(Collected data entries)
-- last marker seen, starting from section state b
def pvLastB (b : Option Bool) (ls : List String) : Option Bool :=
  ls.foldl (fun s l => match pvMarker l with | some t => some t | none => s) b

-- intermediate single-pass form: what A computes over stripped lines from state b
def pvRun : Option Bool → List String → List String × List String
  | _, [] => ([], [])
  | b, l :: rest =>
    match pvMarker l with
    | some tb => pvRun (some tb) rest
    | none =>
      let p := pvRun b rest
      match b with
      | none => p
      | some true => ((pvCompName? l).toList ++ p.1, p.2)
      | some false => (p.1, (if pvConnKeep l then [l] else []) ++ p.2)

(Work task)
All of the data above should be duplicated exactly.

(Solution)
-- last marker seen, starting from section state b
def pvLastB (b : Option Bool) (ls : List String) : Option Bool :=
  ls.foldl (fun s l => match pvMarker l with | some t => some t | none => s) b

-- intermediate single-pass form: what A computes over stripped lines from state b
def pvRun : Option Bool → List String → List String × List String
  | _, [] => ([], [])
  | b, l :: rest =>
    match pvMarker l with
    | some tb => pvRun (some tb) rest
    | none =>
      let p := pvRun b rest
      match b with
      | none => p
      | some true => ((pvCompName? l).toList ++ p.1, p.2)
      | some false => (p.1, (if pvConnKeep l then [l] else []) ++ p.2)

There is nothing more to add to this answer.